Of the lines in the data below, write out exactly those from the one holding "def createDotBracket_alt (seq" through the one holding "-- ===== PRECONDITION", both included.

○ ○ ○ ○

-- pv_equiv track=rewrite | github.com/tlandenberger/nussinov | nussinov.py | createDotBracket
-- ===== SOURCE A (Python) =====
-- def createDotBracket(seq, bp, maxScore):
--     out = "\n"
--     out += seq + "\n"
--
--     for i in range(0, len(seq)):
--         tpl = [(x, y) for x, y in bp if x == i + 1]
--         tpl2 = [(x, y) for x, y in bp if y == i + 1]
--         if tpl:
--             out += "("
--         elif tpl2:
--             out += ")"
--         else:
--             out += "."
--
--     return out
-- ===== SOURCE B (Python) =====
-- def createDotBracket(seq, bp, maxScore):
--     n = len(seq)
--     chars = ["."] * n
--     for x, y in bp:
--         if 1 <= y <= n:
--             chars[y - 1] = ")"
--     for x, y in bp:
--         if 1 <= x <= n:
--             chars[x - 1] = "("
--     return "\n" + seq + "\n" + "".join(chars)
-- ===== Notes on version B (the rewrite author's own statement) =====
-- stated objective: faster
-- what changed: Instead of scanning the whole pair list twice for every sequence position (building two filtered lists per position), B allocates a '.'-buffer once and makes two passes over the pair list, writing ')' then '(' into the buffer (openings overwrite, matching A's opening-first priority; out-of-range indices are skipped as A's position scan never reaches them).
import Mathlib
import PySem

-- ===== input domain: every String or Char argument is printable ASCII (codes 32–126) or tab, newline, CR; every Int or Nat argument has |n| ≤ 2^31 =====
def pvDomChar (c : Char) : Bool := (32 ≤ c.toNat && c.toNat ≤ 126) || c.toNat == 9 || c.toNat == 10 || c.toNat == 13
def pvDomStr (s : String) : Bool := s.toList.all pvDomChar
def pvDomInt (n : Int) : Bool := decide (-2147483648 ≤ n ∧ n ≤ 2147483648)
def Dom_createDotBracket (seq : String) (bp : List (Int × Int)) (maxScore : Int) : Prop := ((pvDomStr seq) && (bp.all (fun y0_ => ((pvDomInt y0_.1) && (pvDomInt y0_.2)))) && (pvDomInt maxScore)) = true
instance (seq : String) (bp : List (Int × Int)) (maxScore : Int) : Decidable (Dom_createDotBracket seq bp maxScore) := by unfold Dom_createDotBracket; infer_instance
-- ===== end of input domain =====

-- B replaces A's per-position double scan of bp by a single '.'-buffer and two passes
-- over bp (')' then '(' so openings overwrite), for O(n+m) instead of O(n*m) work.

-- ===== PORT A =====
def createDotBracket (seq : String) (bp : List (Int × Int)) (maxScore : Int) : String :=
  let out := "\n" ++ seq ++ "\n"
  (List.range seq.toList.length).foldl (fun (out : String) (i : Nat) =>
    let tpl := bp.filter (fun p => p.1 == (i : Int) + 1)
    let tpl2 := bp.filter (fun p => p.2 == (i : Int) + 1)
    if tpl ≠ [] then out ++ "("
    else if tpl2 ≠ [] then out ++ ")"
    else out ++ ".") out

-- ===== PORT B =====
def createDotBracket_alt (seq : String) (bp : List (Int × Int)) (maxScore : Int) : String :=
  let n := seq.toList.length
  let chars := List.replicate n '.'
  let chars := bp.foldl (fun (cs : List Char) p =>
    if 1 ≤ p.2 ∧ p.2 ≤ (n : Int) then cs.set (p.2 - 1).toNat ')' else cs) chars
  let chars := bp.foldl (fun (cs : List Char) p =>
    if 1 ≤ p.1 ∧ p.1 ≤ (n : Int) then cs.set (p.1 - 1).toNat '(' else cs) chars
  "\n" ++ seq ++ "\n" ++ String.ofList chars

-- ===== PRECONDITION & SPEC =====
def Spec_createDotBracket (seq : String) (bp : List (Int × Int)) (maxScore : Int) (out : String) : Prop := out = createDotBracket_alt seq bp maxScore
instance (seq : String) (bp : List (Int × Int)) (maxScore : Int) (out : String) : Decidable (Spec_createDotBracket seq bp maxScore out) := by unfold Spec_createDotBracket; infer_instance

-- ===== CLAIM (what is proved, stated in full; the proofs are below) =====
def Claim_equal_createDotBracket : Prop := ∀ (seq : String) (bp : List (Int × Int)) (maxScore : Int), Dom_createDotBracket seq bp maxScore → Spec_createDotBracket seq bp maxScore (createDotBracket seq bp maxScore)

-- ===== LEMMAS AND PROOFS =====

-- the character A emits at position i
def pvChar (bp : List (Int × Int)) (i : Nat) : Char :=
  if bp.any (fun p => p.1 == (i : Int) + 1) then '('
  else if bp.any (fun p => p.2 == (i : Int) + 1) then ')'
  else '.'

lemma filter_nil_iff_any_false {α : Type} (p : α → Bool) (l : List α) :
    (l.filter p = []) ↔ (l.any p = false) := by
  rw [List.filter_eq_nil_iff, List.any_eq_false]

lemma a_step (bp : List (Int × Int)) (init : String) (a : Nat) :
    (let tpl := bp.filter (fun p => p.1 == (a : Int) + 1)
     let tpl2 := bp.filter (fun p => p.2 == (a : Int) + 1)
     if tpl ≠ [] then init ++ "("
     else if tpl2 ≠ [] then init ++ ")"
     else init ++ ".") = init ++ String.ofList [pvChar bp a] := by
  simp only [pvChar, ne_eq, filter_nil_iff_any_false]
  by_cases h1 : bp.any (fun p => p.1 == (a : Int) + 1)
  · simp [h1]
  · by_cases h2 : bp.any (fun p => p.2 == (a : Int) + 1)
    · simp [h1, h2]
    · simp [h1, h2]

lemma a_fold (bp : List (Int × Int)) :
    ∀ (l : List Nat) (init : String),
      l.foldl (fun (out : String) (i : Nat) =>
        let tpl := bp.filter (fun p => p.1 == (i : Int) + 1)
        let tpl2 := bp.filter (fun p => p.2 == (i : Int) + 1)
        if tpl ≠ [] then out ++ "("
        else if tpl2 ≠ [] then out ++ ")"
        else out ++ ".") init = init ++ String.ofList (l.map (pvChar bp)) := by
  intro l
  induction l with
  | nil => intro init; apply String.ext; simp
  | cons a l ih =>
    intro init
    rw [List.foldl_cons, a_step, ih]
    apply String.ext
    simp

lemma set_fold_len (sel : Int × Int → Int) (ch : Char) (n : Nat) :
    ∀ (bp : List (Int × Int)) (cs : List Char),
      (bp.foldl (fun (cs : List Char) p =>
        if 1 ≤ sel p ∧ sel p ≤ (n : Int) then cs.set (sel p - 1).toNat ch else cs) cs).length
      = cs.length := by
  intro bp
  induction bp with
  | nil => intro cs; rfl
  | cons q bp ih =>
    intro cs
    rw [List.foldl_cons]
    by_cases hq : 1 ≤ sel q ∧ sel q ≤ (n : Int)
    · rw [if_pos hq, ih]; simp
    · rw [if_neg hq, ih]

lemma set_fold_get? (sel : Int × Int → Int) (ch : Char) (n : Nat) :
    ∀ (bp : List (Int × Int)) (cs : List Char), cs.length = n → ∀ i, i < n →
      (bp.foldl (fun (cs : List Char) p =>
        if 1 ≤ sel p ∧ sel p ≤ (n : Int) then cs.set (sel p - 1).toNat ch else cs) cs)[i]?
      = if bp.any (fun p => sel p == (i : Int) + 1) then some ch else cs[i]? := by
  intro bp
  induction bp with
  | nil => intro cs hcs i hi; simp
  | cons q bp ih =>
    intro cs hcs i hi
    rw [List.foldl_cons]
    by_cases hq : 1 ≤ sel q ∧ sel q ≤ (n : Int)
    · rw [if_pos hq, ih _ (by simpa using hcs) i hi]
      by_cases hrest : bp.any (fun p => sel p == (i : Int) + 1)
      · simp [hrest]
      · simp only [hrest, List.any_cons, Bool.or_eq_true]
        rw [List.getElem?_set]
        by_cases heq : sel q == (i : Int) + 1
        · have hidx : (sel q - 1).toNat = i := by
            have := beq_iff_eq.mp heq; omega
          simp [hidx, heq, hcs, hi]
        · have hidx : (sel q - 1).toNat ≠ i := by
            intro habs
            apply heq
            have h1 : (1 : Int) ≤ sel q := hq.1
            rw [beq_iff_eq]; omega
          rw [if_neg hidx]
          simp [heq]
    · rw [if_neg hq, ih cs hcs i hi]
      have hqne : (sel q == (i : Int) + 1) = false := by
        rw [beq_eq_false_iff_ne]
        intro habs
        apply hq
        constructor <;> omega
      rw [List.any_cons, hqne, Bool.false_or]

-- ===== VERDICT (by name: the statement is the Claim_ definition above) =====
theorem createDotBracket_spec : Claim_equal_createDotBracket := by
  intro seq bp maxScore _
  unfold Spec_createDotBracket createDotBracket createDotBracket_alt
  rw [a_fold]
  congr 1
  apply congrArg
  -- list-level equality
  set n := seq.toList.length with hn
  set cs1 := bp.foldl (fun (cs : List Char) p =>
    if 1 ≤ p.2 ∧ p.2 ≤ (n : Int) then cs.set (p.2 - 1).toNat ')' else cs) (List.replicate n '.') with hcs1
  have hl1 : cs1.length = n := by
    rw [hcs1, set_fold_len]; simp
  have hl2 : (bp.foldl (fun (cs : List Char) p =>
      if 1 ≤ p.1 ∧ p.1 ≤ (n : Int) then cs.set (p.1 - 1).toNat '(' else cs) cs1).length = n := by
    rw [set_fold_len]; exact hl1
  apply List.ext_getElem?
  intro i
  by_cases hi : i < n
  · rw [set_fold_get? (fun p => p.1) '(' n bp cs1 hl1 i hi, List.getElem?_map]
    rw [hcs1, set_fold_get? (fun p => p.2) ')' n bp (List.replicate n '.') (by simp) i hi]
    simp [pvChar, hi]
    by_cases h1 : bp.any (fun p => p.1 == (i : Int) + 1)
    · simp [h1]
    · by_cases h2 : bp.any (fun p => p.2 == (i : Int) + 1) <;> simp [h1, h2]
  · have h1 : ((List.range n).map (pvChar bp))[i]? = none := by
      rw [List.getElem?_eq_none_iff]; simpa using Nat.le_of_not_lt hi
    have h2 : (bp.foldl (fun (cs : List Char) p =>
        if 1 ≤ p.1 ∧ p.1 ≤ (n : Int) then cs.set (p.1 - 1).toNat '(' else cs) cs1)[i]? = none := by
      rw [List.getElem?_eq_none_iff, hl2]; exact Nat.le_of_not_lt hi
    rw [h1, h2]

○ ○ ○ ○

▸ Solution to this exercise
def createDotBracket_alt (seq : String) (bp : List (Int × Int)) (maxScore : Int) : String :=
  let n := seq.toList.length
  let chars := List.replicate n '.'
  let chars := bp.foldl (fun (cs : List Char) p =>
    if 1 ≤ p.2 ∧ p.2 ≤ (n : Int) then cs.set (p.2 - 1).toNat ')' else cs) chars
  let chars := bp.foldl (fun (cs : List Char) p =>
    if 1 ≤ p.1 ∧ p.1 ≤ (n : Int) then cs.set (p.1 - 1).toNat '(' else cs) chars
  "\n" ++ seq ++ "\n" ++ String.ofList chars

-- ===== PRECONDITION & SPEC =====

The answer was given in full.